Entrando dal portale principale si accede al
vasto androne e di qui in un ampio salone caratterizzato da due
grandi pilastri centrali. In questo ambiente sino al 1970 si apriva
l'accesso dell'imponente scalone monumentale di forma elicoidale
che permetteva di salire al piano nobile. Smontato in occasione
del restauro del palazzo condotto tra il 1968 e il 1971 sotto la
direzione della Soprintendenza di Verona, esso non è più
ritornato nella sua sede d'origine.
Verso destra una porta introduce in alcuni ambienti col soffitto
decorato da maestranze locali soprintese dal pittore cremonese
Bernardino Campi. Il più importante di questi locali è la
Sala di Diana ed Endimione; la quale reca al centro della volta a
padiglione un dipinto a secco raffigurante Diana ed Endiminione,
tradizionalmente riferito a Bernardino Campi e purtroppo molto
deteriorato; il resto della decorazione a grottesche si deve al
grottescante e stuccatore mantovano Giovan Francesco Bicesi
detto Fornarino, uno specialista di questo genere.
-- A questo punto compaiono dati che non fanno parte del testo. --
-- pv_equiv track=rewrite | github.com/tfg1434/cp | AtCoder/arc173_a_me.py | solve
-- ===== SOURCE A (Python) =====
-- def solve(n):
--     digits = 1
--     while 9**digits < n:
--         n -= 9**digits
--         digits += 1
--
--     ans = [0]*digits
--     for i in range(digits):
--         head = (n-1)//(9**(digits-i-1))
--         n -= (head)*(9**(digits-i-1))
--
--         ans[i] = head + (i == 0) + (i > 0 and head >= ans[i-1])
--
--
--     return ans
-- ===== SOURCE B (Python) =====
-- def solve(n):
--     # Recursive bijective base-9 descent: peel off the last digit, solve the
--     # smaller index for the prefix, then map the peeled digit so it differs
--     # from the prefix's last answer digit.  (Defined for n >= 1.)
--     b = (n - 1) % 9 + 1
--     q = (n - b) // 9
--     if q == 0:
--         return [b]
--     pre = solve(q)
--     return pre + [b - (b <= pre[-1])]
-- ===== Notes on version B (the rewrite author's own statement) =====
-- stated objective: alternative
-- what changed: Replaces A's two-phase iterative scheme (length-finding loop subtracting powers of 9, then a left-to-right pass dividing by descending powers of 9 with in-place list writes) by a recursive bijective base-9 descent: peel the last digit with one divmod, recursively solve the smaller prefix index, and append the peeled digit adjusted against the prefix's last answer digit; no powers of 9 and no precomputed length appear at all.
-- outside the precondition, e.g. on solve(0): A returns [0], B does not finish within the time limit; on solve(-3): A returns [-3], B does not finish within the time limit
import Mathlib
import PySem

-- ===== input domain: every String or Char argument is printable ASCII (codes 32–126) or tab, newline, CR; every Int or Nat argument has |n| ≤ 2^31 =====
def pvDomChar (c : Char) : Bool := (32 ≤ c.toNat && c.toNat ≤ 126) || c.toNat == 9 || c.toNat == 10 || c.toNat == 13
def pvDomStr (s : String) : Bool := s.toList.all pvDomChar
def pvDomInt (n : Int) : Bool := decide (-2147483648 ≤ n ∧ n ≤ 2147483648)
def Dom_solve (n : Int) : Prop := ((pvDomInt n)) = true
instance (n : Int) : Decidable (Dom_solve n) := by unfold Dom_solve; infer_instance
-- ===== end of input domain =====

-- B replaces A's iterative two-phase scheme (length loop over powers of 9, then a
-- positional pass with descending powers) by a recursive bijective base-9 descent
-- that peels the last digit with one divmod and recurses on the prefix index.

-- ===== PORT A =====

-- while 9**digits < n: n -= 9**digits; digits += 1
def solveLenA (n : Int) (digits : Nat) : Int × Nat :=
  if (9:Int) ^ digits < n then solveLenA (n - 9 ^ digits) (digits + 1) else (n, digits)
termination_by n.toNat
decreasing_by
  have h1 : (0:Int) < 9 ^ digits := by positivity
  omega

-- for i in range(digits): head = (n-1)//9**(digits-i-1); n -= head*…; ans[i] = head + (i==0) + (i>0 and head>=ans[i-1])
def solveLoopA (d : Nat) (i : Nat) (n : Int) (ans : List Int) : List Int :=
  if i < d then
    let p : Int := 9 ^ (d - i - 1)
    let head := PySem.Int.floordiv (n - 1) p
    let n' := n - head * p
    let v := head + (if i = 0 then 1 else 0) +
      (if 0 < i ∧ ans.getD (i - 1) 0 ≤ head then 1 else 0)
    solveLoopA d (i + 1) n' (ans.set i v)
  else ans
termination_by d - i

def solve (n : Int) : List Int :=
  let (n1, d) := solveLenA n 1
  solveLoopA d 0 n1 (List.replicate d 0)

-- ===== PORT B =====

-- Source B's recursion, made total with a fuel parameter (fuel n.toNat suffices for
-- every n ≥ 1 since the recursive index (n-1)//9 shrinks; for n ≤ 0 the Python
-- recursion does not terminate and those inputs are outside Pre_solve).
def solveRecB (fuel : Nat) (n : Int) : List Int :=
  match fuel with
  | 0 => []
  | fuel + 1 =>
    let b := PySem.Int.mod (n - 1) 9 + 1          -- (n-1) % 9 + 1
    let q := PySem.Int.floordiv (n - b) 9          -- (n-b) // 9
    if q = 0 then [b]
    else
      let pre := solveRecB fuel q
      -- pre[-1]: pre is nonempty whenever the recursion is reached with n ≥ 1
      pre ++ [b - (if b ≤ pre.getLastD 0 then 1 else 0)]

def solve_alt (n : Int) : List Int := solveRecB n.toNat n

-- ===== PRECONDITION & SPEC =====
-- Pre_ excludes n ≤ 0 (outside the problem's 1-indexed domain): A returns the
-- degenerate value [n] there, while B's recursion does not terminate.
def Pre_solve (n : Int) : Prop := 1 ≤ n
instance (n : Int) : Decidable (Pre_solve n) := by unfold Pre_solve; infer_instance
def pvWitness_solve : Int := 5

def Spec_solve (n : Int) (out : List Int) : Prop := out = solve_alt n
instance (n : Int) (out : List Int) : Decidable (Spec_solve n out) := by unfold Spec_solve; infer_instance

-- ===== CLAIM (what is proved, stated in full; the proofs are below) =====
def Claim_equal_solve : Prop := ∀ (n : Int), Dom_solve n → Pre_solve n → Spec_solve n (solve n)

-- ===== LEMMAS AND PROOFS =====

-- the raw base-9 digit list of A's positional pass, most significant first
def msb (m : Int) : Nat → List Int
  | 0 => []
  | k + 1 => (m / 9 ^ k) :: msb (m % 9 ^ k) k

-- the distinct-adjacent-digit mapping applied left to right after a first digit
def renderTail (prev : Int) : List Int → List Int
  | [] => []
  | x :: xs => (x + if prev ≤ x then 1 else 0) :: renderTail (x + if prev ≤ x then 1 else 0) xs

-- A's closed form: F m k = answer when solveLenA returns (m+1, k+1)
def F (m : Int) (k : Nat) : List Int :=
  (m / 9 ^ k + 1) :: renderTail (m / 9 ^ k + 1) (msb (m % 9 ^ k) k)

-- partial sums 9^1 + … + 9^(d-1)
def Ssum (d : Nat) : Int := ∑ j ∈ Finset.Ico 1 d, (9:Int)^j

theorem Ssum_succ (d : Nat) (h : 1 ≤ d) : Ssum (d + 1) = Ssum d + 9 ^ d := by
  unfold Ssum
  rw [Finset.sum_Ico_succ_top h]

theorem Ssum_mono {a b : Nat} (h : a ≤ b) : Ssum a ≤ Ssum b := by
  unfold Ssum
  apply Finset.sum_le_sum_of_subset_of_nonneg
  · exact Finset.Ico_subset_Ico le_rfl h
  · intro j _ _; positivity

theorem Ssum_mul (k : Nat) (h : 1 ≤ k) : Ssum (k + 1) = 9 * (1 + Ssum k) := by
  induction k with
  | zero => omega
  | succ k ih =>
    rcases Nat.eq_or_lt_of_le h with h1 | h1
    · simp [Ssum, ← h1, Finset.sum_Ico_succ_top]
    · have hk : 1 ≤ k := by omega
      rw [Ssum_succ (k+1) (by omega)]
      conv_lhs => rw [ih hk]
      rw [Ssum_succ k hk]
      ring

theorem emod_mul_ediv (m P : Int) (hP : 0 < P) : (m % (9 * P)) / 9 = (m / 9) % P := by
  have h9P : (0:Int) < 9 * P := by positivity
  have hr0 : 0 ≤ m % (9 * P) := Int.emod_nonneg m (by omega)
  have hr1 : m % (9 * P) < 9 * P := Int.emod_lt_of_pos m h9P
  have hdm : m = 9 * P * (m / (9 * P)) + m % (9 * P) := (Int.mul_ediv_add_emod m (9 * P)).symm
  have key : m / 9 = m % (9 * P) / 9 + P * (m / (9 * P)) := by
    conv_lhs => rw [hdm]
    rw [show 9 * P * (m / (9 * P)) + m % (9 * P) = m % (9 * P) + (P * (m / (9 * P))) * 9 by ring]
    rw [Int.add_mul_ediv_right _ _ (by norm_num : (9:Int) ≠ 0)]
  rw [key, Int.add_mul_emod_self_left, Int.emod_eq_of_lt (Int.ediv_nonneg hr0 (by norm_num))
    ((Int.ediv_lt_iff_lt_mul (by norm_num)).mpr (by linarith))]
-- inserting the action key of rank m places it between the lower- and higher-ranked action keys
theorem pv_ins_step_in (R : String → Int) (A p : List String) (x : String) (m : Nat)
    (hx : x ∉ p) (hnd : A.Nodup) (hlen : A.length ≤ 10)
    (hm : m < A.length) (hxm : A[m] = x) (hRx : R x = (m : Int))
    (hget : ∀ j (hj : j < A.length), R (A[j]'hj) = (j : Int)) :
    PySem.List.insertBy (fun a b => decide (R a < R b)) x (pvF R A p)
      = pvF R A (p ++ [x]) := by
  have hA : A = A.take m ++ x :: A.drop (m+1) := by
    conv_lhs => rw [← List.take_append_drop m A]
    rw [List.drop_eq_getElem_cons hm, hxm]
  have htake : ∀ a ∈ A.take m, R a < (m : Int) ∧ a ≠ x := by
    intro a ha
    obtain ⟨j, hj, hja⟩ := List.mem_take_iff_getElem.mp ha
    have hjm : j < m := lt_of_lt_of_le hj (min_le_left _ _)
    have hjl : j < A.length := by omega
    constructor
    · rw [← hja, hget j hjl]; exact_mod_cast hjm
    · rw [← hja, ← hxm]
      intro hcon
      have := (List.Nodup.getElem_inj_iff hnd).mp hcon
      omega
  have hdrop : ∀ a ∈ A.drop (m+1), (m : Int) < R a ∧ a ≠ x := by
    intro a ha
    obtain ⟨j, hj, hja⟩ := List.mem_drop_iff_getElem.mp ha
    have hjl : m + 1 + j < A.length := by omega
    constructor
    · rw [← hja, hget (m+1+j) hjl]; push_cast; omega
    · rw [← hja, ← hxm]
      intro hcon
      have := (List.Nodup.getElem_inj_iff hnd).mp hcon
      omega
  have hfilter1 : A.filter (fun a => decide (a ∈ p))
      = (A.take m).filter (fun a => decide (a ∈ p))
        ++ (A.drop (m+1)).filter (fun a => decide (a ∈ p)) := by
    conv_lhs => rw [hA]
    rw [List.filter_append]
    simp [hx]
  have hfilter2 : A.filter (fun a => decide (a ∈ p ++ [x]))
      = (A.take m).filter (fun a => decide (a ∈ p))
        ++ x :: (A.drop (m+1)).filter (fun a => decide (a ∈ p)) := by
    conv_lhs => rw [hA]
    rw [List.filter_append]
    have e1 : (A.take m).filter (fun a => decide (a ∈ p ++ [x]))
        = (A.take m).filter (fun a => decide (a ∈ p)) := by
      apply List.filter_congr
      intro a ha
      simp [List.mem_append, (htake a ha).2]
    have e2 : (x :: A.drop (m+1)).filter (fun a => decide (a ∈ p ++ [x]))
        = x :: (A.drop (m+1)).filter (fun a => decide (a ∈ p)) := by
      rw [List.filter_cons]
      have hxt : (decide (x ∈ p ++ [x])) = true := by simp
      rw [hxt]
      simp only [if_true]
      congr 1
      apply List.filter_congr
      intro a ha
      simp [List.mem_append, (hdrop a ha).2]
    rw [e1, e2]
  have hm10 : m < 10 := by omega
  have hRx10 : (R x == (10:Int)) = false := by
    rw [hRx]; simp; omega
  unfold pvF
  rw [hfilter1, hfilter2, List.append_assoc]
  rw [pv_ins_split _ x _ _ ?_ ?_]
  · rw [List.filter_append, List.filter_cons]
    rw [hRx10]
    simp only [Bool.false_eq_true, if_false, List.filter_nil, List.append_nil]
    simp [List.append_assoc]
  · intro a ha
    have := (htake a (List.mem_filter.mp ha).1).1
    simp only [decide_eq_false_iff_not, not_lt, hRx]
    omega
  · intro a ha
    rw [List.mem_append] at ha
    rcases ha with ha | ha
    · rw [List.mem_filter] at ha
      have := (hdrop a ha.1).1
      simp only [decide_eq_true_eq, hRx]
      omega
    · rw [List.mem_filter] at ha
      have h10 : R a = 10 := by
        have := ha.2; simpa using this
      simp only [decide_eq_true_eq, hRx, h10]
      exact_mod_cast hm10

-- the insertion sort of a duplicate-free list under a 0..10 rank keeps the invariant shape pvF
theorem pv_sort_abs (R : String → Int) (A : List String)
    (hnd : A.Nodup) (hlen : A.length ≤ 10)
    (hget : ∀ j (hj : j < A.length), R (A[j]'hj) = (j : Int))
    (hnot : ∀ y, y ∉ A → R y = 10) :
    ∀ (l p : List String), (p ++ l).Nodup →
      l.foldl (fun acc x => PySem.List.insertBy
          (fun a b => decide (R a < R b)) x acc) (pvF R A p)
        = pvF R A (p ++ l) := by
  intro l
  induction l with
  | nil => intro p _; simp
  | cons x t ih =>
    intro p hp
    have hx : x ∉ p := fun hc =>
      (List.disjoint_of_nodup_append hp) hc List.mem_cons_self
    have hstep : PySem.List.insertBy (fun a b => decide (R a < R b)) x (pvF R A p)
        = pvF R A (p ++ [x]) := by
      by_cases hxA : x ∈ A
      · obtain ⟨m, hm, hxm⟩ := List.mem_iff_getElem.mp hxA
        exact pv_ins_step_in R A p x m hx hnd hlen hm hxm
          (by rw [← hxm]; exact hget m hm) hget
      · exact pv_ins_step_out R A p x hxA (hnot x hxA) (fun y => by
          by_cases h : y ∈ A
          · obtain ⟨j, hj, hjy⟩ := List.mem_iff_getElem.mp h
            rw [← hjy, hget j hj]
            have : j < 10 := by omega
            exact_mod_cast Nat.le_of_lt this
          · rw [hnot y h])
    rw [List.foldl_cons, hstep, ih (p ++ [x]) (by rwa [← List.append_cons])]
    rw [← List.append_cons]

-- A's second loop appends exactly the first occurrences not already collected
theorem pv_dedup_loop (ks : List String) : ∀ (acc : List String),
    ks.foldl (fun acc k => if k ∈ acc then acc else acc ++ [k]) acc = acc ++ pvDex acc ks := by
  induction ks with
  | nil => intro acc; simp [pvDex]
  | cons k t ih =>
    intro acc
    by_cases h : k ∈ acc
    · simp only [List.foldl_cons, if_pos h, pvDex, ih]
    · simp only [List.foldl_cons, if_neg h, pvDex, ih (acc ++ [k])]
      rw [List.append_assoc]
      rfl

-- building a Set by repeated add appends the same first occurrences
theorem pv_ofList_dex (ks : List String) : ∀ (s : List String),
    ks.foldl PySem.Set.add s = s ++ pvDex s ks := by
  induction ks with
  | nil => intro s; simp [pvDex]
  | cons k t ih =>
    intro s
    by_cases h : k ∈ s
    · simp only [List.foldl_cons, pvDex, if_pos h]
      have : PySem.Set.add s k = s := by
        simp [PySem.Set.add, h]
      rw [this, ih]
    · simp only [List.foldl_cons, pvDex, if_neg h]
      have : PySem.Set.add s k = s ++ [k] := by
        simp [PySem.Set.add, h]
      rw [this, ih (s ++ [k]), List.append_assoc]
      rfl

-- B's seen/unique loop: both components stay equal and collect the first occurrences
theorem pv_pair_loop (ks : List String) : ∀ (s : List String),
    ks.foldl (fun st key =>
      if PySem.Set.contains st.1 key then st
      else (PySem.Set.add st.1 key, st.2 ++ [key])) ((s : PySem.Set String), s)
      = (s ++ pvDex s ks, s ++ pvDex s ks) := by
  induction ks with
  | nil => intro s; simp [pvDex]
  | cons k t ih =>
    intro s
    by_cases h : k ∈ s
    · have hc : PySem.Set.contains (s : PySem.Set String) k = true := by
        simp [PySem.Set.contains, h]
      simp only [List.foldl_cons, hc, if_true, pvDex, if_pos h, ih]
    · have hc : PySem.Set.contains (s : PySem.Set String) k = false := by
        simp [PySem.Set.contains, h]
      have hadd : PySem.Set.add (s : PySem.Set String) k = s ++ [k] := by
        simp [PySem.Set.add, h]
      simp only [List.foldl_cons, hc, Bool.false_eq_true, if_false, hadd, pvDex, if_neg h]
      rw [ih (s ++ [k]), List.append_assoc]
      rfl

-- excluding a seen-set s is the same as deduplicating from scratch and filtering s away
theorem pv_dex_filter (ks : List String) : ∀ (v w s : List String),
    (∀ k, k ∈ v ↔ (k ∈ s ∨ k ∈ w)) →
    pvDex v ks = (pvDex w ks).filter (fun k => decide (k ∉ s)) := by
  induction ks with
  | nil => intro v w s _; simp [pvDex]
  | cons k t ih =>
    intro v w s h
    by_cases hks : k ∈ s
    · have hv : k ∈ v := (h k).mpr (Or.inl hks)
      by_cases hw : k ∈ w
      · simp only [pvDex, if_pos hv, if_pos hw]
        exact ih v w s h
      · simp only [pvDex, if_pos hv, if_neg hw, List.filter_cons]
        have : (decide (k ∉ s)) = false := by simp [hks]
        rw [this]
        simp only [Bool.false_eq_true, if_false]
        apply ih v (w ++ [k]) s
        intro k'
        rw [h k']
        constructor
        · rintro (h1 | h1)
          · exact Or.inl h1
          · exact Or.inr (by simp [h1])
        · rintro (h1 | h1)
          · exact Or.inl h1
          · rcases List.mem_append.mp h1 with h2 | h2
            · exact Or.inr h2
            · simp at h2; subst h2; exact Or.inl hks
    · have hvw : (k ∈ v) ↔ (k ∈ w) := by
        rw [h k]
        constructor
        · rintro (h1 | h1)
          · exact absurd h1 hks
          · exact h1
        · exact Or.inr
      by_cases hw : k ∈ w
      · simp only [pvDex, if_pos (hvw.mpr hw), if_pos hw]
        exact ih v w s h
      · simp only [pvDex, if_neg (fun hc => hw (hvw.mp hc)), if_neg hw, List.filter_cons]
        have : (decide (k ∉ s)) = true := by simp [hks]
        rw [this]
        simp only [if_true]
        congr 1
        apply ih (v ++ [k]) (w ++ [k]) s
        intro k'
        simp only [List.mem_append, List.mem_singleton, h k']
        tauto

-- the PySem.Set.contains test of port A's first loop is membership in keys
theorem pv_contains_ofList (xs : List String) (k : String) :
    PySem.Set.contains (PySem.Set.ofList xs) k = decide (k ∈ xs) := by
  by_cases h : k ∈ xs
  · simp [PySem.Set.contains, (PySem.Set.mem_ofList xs k).mpr h, h]
  · simp [PySem.Set.contains, h]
Attraverso questa sala si raggiungono due
ambienti chiamati tradizionalmente "sale dOro" per via di soffitti
lignei dorati.
Esso sono composte da un piccolo ambinte, la Saletta dei dardi, che
costituisce il vestibolo della sala successiva. Al centro del
soffitto ospita lo stemma ducale contornato dal collare dell'ordine
del Toson d'oro, con le smaltature e la doratura originali; ai lati
di esso è disposta l'impresa araldica del Fulmine alato, molto
cara a Vespasiano.
Segue la Sala del duca d'Alba, dedicata a Fernando Alvarez de
Toledo, grande amico di Vespasiano, in cui è ancora visibile
un imponente camino in marmo rosa di Verona con protomi leonini e
l'architrave con l'iscrizione ducale. Anche in questo locale il
soffitto ligneo composto da cassettoni lavorati ed intagliati
è interamente rivestito da una sottile lamina d'oro zecchino.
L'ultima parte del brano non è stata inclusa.